-- pv_equiv track=rewrite | github.com/vanshgarg20/Study-Buddy | app.py | detect_domain
-- ===== SOURCE A (Python) =====
-- from typing import Dict, Any, List, Optional
--
-- def detect_domain(tokens: List[str]) -> str:
--     tset = set(tokens)
--     if any(x in tset for x in ("interview","interviews","resume","cv","cvresume","behavioural","behavioral","behavior","soft","skill","skills","communication","story","portfolio","networking","negotiation","salary","hr","offer","mock")):
--         return "career"
--     if any(x in tset for x in ("dsa","ds","data","structure","structures","algorithm","algorithms","algo")):
--         return "dsa"
--     if any(x in tset for x in ("ml","machine","learning","neural","deep","model","models")):
--         return "ml"
--     if any(x in tset for x in ("web","frontend","backend","react","vue","javascript","html","css","node")):
--         return "web"
--     if any(x in tset for x in ("db","database","sql","nosql","postgres","mysql","mongodb")):
--         return "db"
--     if any(x in tset for x in ("cv","vision","image","opencv","cnn","segmentation","detection")):
--         return "cv"
--     return "default"
-- ===== SOURCE B (Python) =====
-- _DOMAINS = [
--     ("career", ("interview","interviews","resume","cv","cvresume","behavioural","behavioral","behavior","soft","skill","skills","communication","story","portfolio","networking","negotiation","salary","hr","offer","mock")),
--     ("dsa", ("dsa","ds","data","structure","structures","algorithm","algorithms","algo")),
--     ("ml", ("ml","machine","learning","neural","deep","model","models")),
--     ("web", ("web","frontend","backend","react","vue","javascript","html","css","node")),
--     ("db", ("db","database","sql","nosql","postgres","mysql","mongodb")),
--     ("cv", ("cv","vision","image","opencv","cnn","segmentation","detection")),
-- ]
--
-- # keyword -> priority rank; a keyword shared by several domains keeps the lowest rank
-- _RANK = {}
-- for _r, (_name, _kws) in enumerate(_DOMAINS):
--     for _k in _kws:
--         _RANK.setdefault(_k, _r)
--
--
-- def detect_domain(tokens):
--     best = None
--     for t in tokens:
--         r = _RANK.get(t)
--         if r is not None and (best is None or r < best):
--             best = r
--     return "default" if best is None else _DOMAINS[best][0]
-- ===== Notes on version B (the rewrite author's own statement) =====
-- stated objective: alternative
-- what changed: Replaces the six sequential any(keyword in set(tokens)) scans by a precomputed keyword->priority-rank index (built once with setdefault so 'cv' keeps the career rank) and a single pass over tokens keeping the minimum rank, mapped back to the domain name.
import Mathlib
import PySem

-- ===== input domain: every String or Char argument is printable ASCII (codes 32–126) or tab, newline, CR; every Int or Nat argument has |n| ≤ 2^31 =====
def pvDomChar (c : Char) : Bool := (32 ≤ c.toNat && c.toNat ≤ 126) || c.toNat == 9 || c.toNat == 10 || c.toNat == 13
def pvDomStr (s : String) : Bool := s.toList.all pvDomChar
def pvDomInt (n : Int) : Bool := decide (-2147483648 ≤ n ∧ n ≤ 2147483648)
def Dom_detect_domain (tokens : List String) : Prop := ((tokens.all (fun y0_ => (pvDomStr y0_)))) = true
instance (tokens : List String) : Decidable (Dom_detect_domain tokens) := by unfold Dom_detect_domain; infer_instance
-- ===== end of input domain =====

-- B replaces A's six sequential keyword-set scans by a precomputed keyword→priority-rank
-- index and a single minimum-rank pass over the tokens (objective: alternative decomposition).

-- ===== PORT A =====
def detect_domain (tokens : List String) : String :=
  let tset : PySem.Set String := PySem.Set.ofList tokens
  if (["interview","interviews","resume","cv","cvresume","behavioural","behavioral","behavior","soft","skill","skills","communication","story","portfolio","networking","negotiation","salary","hr","offer","mock"].any (fun x => PySem.Set.contains tset x)) then "career"
  else if (["dsa","ds","data","structure","structures","algorithm","algorithms","algo"].any (fun x => PySem.Set.contains tset x)) then "dsa"
  else if (["ml","machine","learning","neural","deep","model","models"].any (fun x => PySem.Set.contains tset x)) then "ml"
  else if (["web","frontend","backend","react","vue","javascript","html","css","node"].any (fun x => PySem.Set.contains tset x)) then "web"
  else if (["db","database","sql","nosql","postgres","mysql","mongodb"].any (fun x => PySem.Set.contains tset x)) then "db"
  else if (["cv","vision","image","opencv","cnn","segmentation","detection"].any (fun x => PySem.Set.contains tset x)) then "cv"
  else "default"

-- ===== PORT B =====
-- module-level constant _DOMAINS of Source B
def kwDomains : List (String × List String) :=
  [("career", ["interview","interviews","resume","cv","cvresume","behavioural","behavioral","behavior","soft","skill","skills","communication","story","portfolio","networking","negotiation","salary","hr","offer","mock"]),
   ("dsa", ["dsa","ds","data","structure","structures","algorithm","algorithms","algo"]),
   ("ml", ["ml","machine","learning","neural","deep","model","models"]),
   ("web", ["web","frontend","backend","react","vue","javascript","html","css","node"]),
   ("db", ["db","database","sql","nosql","postgres","mysql","mongodb"]),
   ("cv", ["cv","vision","image","opencv","cnn","segmentation","detection"])]

-- module-level constant _RANK of Source B (the enumerate/setdefault double loop)
def pvRank : PySem.Dict String Int :=
  (PySem.List.enumerate kwDomains).foldl
    (fun d p => p.2.2.foldl (fun d k => d.setdefault k p.1) d)
    PySem.Dict.empty

def detect_domain_alt (tokens : List String) : String :=
  let best : Option Int := tokens.foldl
    (fun best t =>
      match pvRank.get? t with
      | none => best
      | some r =>
        match best with
        | none => some r
        | some b => if r < b then some r else best)
    none
  match best with
  | none => "default"
  | some b =>
    match PySem.List.pyGet? kwDomains b with   -- _DOMAINS[best]; in range whenever best ≠ None
    | some nd => nd.1
    | none => "default"

-- ===== PRECONDITION & SPEC =====
def Spec_detect_domain (tokens : List String) (out : String) : Prop := out = detect_domain_alt tokens
instance (tokens : List String) (out : String) : Decidable (Spec_detect_domain tokens out) := by unfold Spec_detect_domain; infer_instance

-- ===== CLAIM (what is proved, stated in full; the proofs are below) =====
def Claim_equal_detect_domain : Prop := ∀ (tokens : List String), Dom_detect_domain tokens → Spec_detect_domain tokens (detect_domain tokens)

-- ===== LEMMAS AND PROOFS =====

-- min of two optional ranks (none = no match yet)
def pvOptMin : Option Int → Option Int → Option Int
  | none, b => b
  | some r, none => some r
  | some r, some b => if r < b then some r else some b

def pvStep (best : Option Int) (t : String) : Option Int :=
  match pvRank.get? t with
  | none => best
  | some r =>
    match best with
    | none => some r
    | some b => if r < b then some r else best

def pvToRank (c0 c1 c2 c3 c4 c5 : Bool) : Option Int :=
  if c0 then some 0 else if c1 then some 1 else if c2 then some 2
  else if c3 then some 3 else if c4 then some 4 else if c5 then some 5 else none

def pvL0 : List String := ["interview","interviews","resume","cv","cvresume","behavioural","behavioral","behavior","soft","skill","skills","communication","story","portfolio","networking","negotiation","salary","hr","offer","mock"]
def pvL1 : List String := ["dsa","ds","data","structure","structures","algorithm","algorithms","algo"]
def pvL2 : List String := ["ml","machine","learning","neural","deep","model","models"]
def pvL3 : List String := ["web","frontend","backend","react","vue","javascript","html","css","node"]
def pvL4 : List String := ["db","database","sql","nosql","postgres","mysql","mongodb"]
def pvL5 : List String := ["cv","vision","image","opencv","cnn","segmentation","detection"]

def pvHit (L : List String) (tokens : List String) : Bool :=
  L.any (fun x => tokens.contains x)

lemma pvStep_eq (best : Option Int) (t : String) :
    pvStep best t = pvOptMin (pvRank.get? t) best := by
  unfold pvStep pvOptMin
  cases pvRank.get? t with
  | none => rfl
  | some r => cases best with
    | none => rfl
    | some b => rfl

lemma pvOptMin_none_right (a : Option Int) : pvOptMin a none = a := by
  cases a <;> rfl

lemma pvOptMin_none_left (b : Option Int) : pvOptMin none b = b := rfl

lemma pvOptMin_some_none (r : Int) : pvOptMin (some r) none = some r := rfl

lemma pvOptMin_some_some (r b : Int) : pvOptMin (some r) (some b) = some (min r b) := by
  show (if r < b then some r else some b) = some (min r b)
  split_ifs with h <;> simp only [Option.some.injEq] <;> omega

lemma pvOptMin_comm (a b : Option Int) : pvOptMin a b = pvOptMin b a := by
  cases a <;> cases b <;>
    simp [pvOptMin_none_left, pvOptMin_some_none, pvOptMin_some_some, min_comm]

lemma pvOptMin_assoc (a b c : Option Int) :
    pvOptMin (pvOptMin a b) c = pvOptMin a (pvOptMin b c) := by
  cases a <;> cases b <;> cases c <;>
    simp [pvOptMin_none_left, pvOptMin_some_none, pvOptMin_some_some, min_assoc]

lemma pvFoldl_acc (ts : List String) (acc : Option Int) :
    ts.foldl pvStep acc = pvOptMin acc (ts.foldl pvStep none) := by
  induction ts generalizing acc with
  | nil => exact (pvOptMin_none_right acc).symm
  | cons t ts ih =>
    simp only [List.foldl_cons]
    rw [ih (pvStep acc t), ih (pvStep none t), pvStep_eq, pvStep_eq,
      pvOptMin_none_right, pvOptMin_comm (pvRank.get? t) acc, pvOptMin_assoc]

def pvKeys : List String := ["interview", "interviews", "resume", "cv", "cvresume", "behavioural", "behavioral", "behavior", "soft", "skill", "skills", "communication", "story", "portfolio", "networking", "negotiation", "salary", "hr", "offer", "mock", "dsa", "ds", "data", "structure", "structures", "algorithm", "algorithms", "algo", "ml", "machine", "learning", "neural", "deep", "model", "models", "web", "frontend", "backend", "react", "vue", "javascript", "html", "css", "node", "db", "database", "sql", "nosql", "postgres", "mysql", "mongodb", "vision", "image", "opencv", "cnn", "segmentation", "detection"]

set_option maxRecDepth 100000 in
set_option maxHeartbeats 2000000 in
lemma pvRank_lit : pvRank = PySem.Dict.mk
  [("interview", 0), ("interviews", 0), ("resume", 0), ("cv", 0), ("cvresume", 0),
     ("behavioural", 0), ("behavioral", 0), ("behavior", 0), ("soft", 0), ("skill", 0),
     ("skills", 0), ("communication", 0), ("story", 0), ("portfolio", 0), ("networking", 0),
     ("negotiation", 0), ("salary", 0), ("hr", 0), ("offer", 0), ("mock", 0),
     ("dsa", 1), ("ds", 1), ("data", 1), ("structure", 1), ("structures", 1),
     ("algorithm", 1), ("algorithms", 1), ("algo", 1),
     ("ml", 2), ("machine", 2), ("learning", 2), ("neural", 2), ("deep", 2),
     ("model", 2), ("models", 2),
     ("web", 3), ("frontend", 3), ("backend", 3), ("react", 3), ("vue", 3),
     ("javascript", 3), ("html", 3), ("css", 3), ("node", 3),
     ("db", 4), ("database", 4), ("sql", 4), ("nosql", 4), ("postgres", 4),
     ("mysql", 4), ("mongodb", 4),
     ("vision", 5), ("image", 5), ("opencv", 5), ("cnn", 5), ("segmentation", 5),
     ("detection", 5)] := by decide

set_option maxRecDepth 100000 in
set_option maxHeartbeats 2000000 in
lemma pvRank_spec (t : String) :
    pvRank.get? t =
      pvToRank (pvL0.contains t) (pvL1.contains t) (pvL2.contains t)
               (pvL3.contains t) (pvL4.contains t) (pvL5.contains t) := by
  by_cases h : t ∈ pvKeys
  · rw [pvRank_lit]
    fin_cases h <;> decide
  · have h0 : t ∉ pvL0 := by intro hm; exact h (by fin_cases hm <;> decide)
    have h1 : t ∉ pvL1 := by intro hm; exact h (by fin_cases hm <;> decide)
    have h2 : t ∉ pvL2 := by intro hm; exact h (by fin_cases hm <;> decide)
    have h3 : t ∉ pvL3 := by intro hm; exact h (by fin_cases hm <;> decide)
    have h4 : t ∉ pvL4 := by intro hm; exact h (by fin_cases hm <;> decide)
    have h5 : t ∉ pvL5 := by intro hm; exact h (by fin_cases hm <;> decide)
    have hk : pvRank.get? t = none := by
      rw [pvRank_lit, PySem.Dict.get?_eq_none_iff_not_mem_keys]
      intro hm
      simp only [PySem.Dict.keys_mk] at hm
      fin_cases hm <;> simp_all [pvL0, pvL1, pvL2, pvL3, pvL4, pvL5]
    rw [hk]
    simp [pvToRank, h0, h1, h2, h3, h4, h5]

lemma pvComb (c0 c1 c2 c3 c4 c5 b0 b1 b2 b3 b4 b5 : Bool) :
    pvOptMin (pvToRank c0 c1 c2 c3 c4 c5) (pvToRank b0 b1 b2 b3 b4 b5)
      = pvToRank (c0 || b0) (c1 || b1) (c2 || b2) (c3 || b3) (c4 || b4) (c5 || b5) := by
  cases c0 <;> cases c1 <;> cases c2 <;> cases c3 <;> cases c4 <;> cases c5 <;>
    cases b0 <;> cases b1 <;> cases b2 <;> cases b3 <;> cases b4 <;> cases b5 <;> rfl

lemma pvHit_cons (L : List String) (t : String) (ts : List String) :
    pvHit L (t :: ts) = (L.contains t || pvHit L ts) := by
  simp only [pvHit]
  rw [Bool.eq_iff_iff]
  simp only [List.any_eq_true, Bool.or_eq_true, List.contains_iff_mem, List.mem_cons]
  constructor
  · rintro ⟨x, hx, h | h⟩
    · exact Or.inl (h ▸ hx)
    · exact Or.inr ⟨x, hx, h⟩
  · rintro (h | ⟨x, hx, h⟩)
    · exact ⟨t, h, Or.inl rfl⟩
    · exact ⟨x, hx, Or.inr h⟩

lemma pvBestChar (tokens : List String) :
    tokens.foldl pvStep none =
      pvToRank (pvHit pvL0 tokens) (pvHit pvL1 tokens) (pvHit pvL2 tokens)
               (pvHit pvL3 tokens) (pvHit pvL4 tokens) (pvHit pvL5 tokens) := by
  induction tokens with
  | nil => simp [pvHit, pvToRank]
  | cons t ts ih =>
    simp only [List.foldl_cons]
    rw [pvFoldl_acc, ih, pvStep_eq, pvOptMin_none_right, pvRank_spec, pvComb]
    simp only [pvHit_cons]

lemma pvFinal (b0 b1 b2 b3 b4 b5 : Bool) :
    (match pvToRank b0 b1 b2 b3 b4 b5 with
     | none => "default"
     | some b =>
       match PySem.List.pyGet? kwDomains b with
       | some nd => nd.1
       | none => "default")
      = (if b0 then "career" else if b1 then "dsa" else if b2 then "ml"
         else if b3 then "web" else if b4 then "db" else if b5 then "cv" else "default") := by
  cases b0 <;> cases b1 <;> cases b2 <;> cases b3 <;> cases b4 <;> cases b5 <;> rfl

lemma pvSetContains (tokens : List String) (x : String) :
    PySem.Set.contains (PySem.Set.ofList tokens) x = tokens.contains x := by
  rw [Bool.eq_iff_iff]
  simp only [PySem.Set.contains_iff, PySem.Set.mem_ofList, List.contains_iff_mem]

-- ===== VERDICT (by name: the statement is the Claim_ definition above) =====
set_option maxRecDepth 100000 in
set_option maxHeartbeats 2000000 in
theorem detect_domain_spec : Claim_equal_detect_domain := by
  intro tokens _
  unfold Spec_detect_domain
  show detect_domain tokens = detect_domain_alt tokens
  unfold detect_domain detect_domain_alt
  simp only [pvSetContains]
  rw [show (tokens.foldl (fun best t =>
      match pvRank.get? t with
      | none => best
      | some r =>
        match best with
        | none => some r
        | some b => if r < b then some r else best) none) = tokens.foldl pvStep none from rfl]
  rw [pvBestChar, pvFinal]
  rfl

******************************

*Try it*. Go through the preceding material and copy each line that has the word "setdefault".

*Answer space*.
--         _RANK.setdefault(_k, _r)
-- what changed: Replaces the six sequential any(keyword in set(tokens)) scans by a precomputed keyword->priority-rank index (built once with setdefault so 'cv' keeps the career rank) and a single pass over tokens keeping the minimum rank, mapped back to the domain name.
-- module-level constant _RANK of Source B (the enumerate/setdefault double loop)
    (fun d p => p.2.2.foldl (fun d k => d.setdefault k p.1) d)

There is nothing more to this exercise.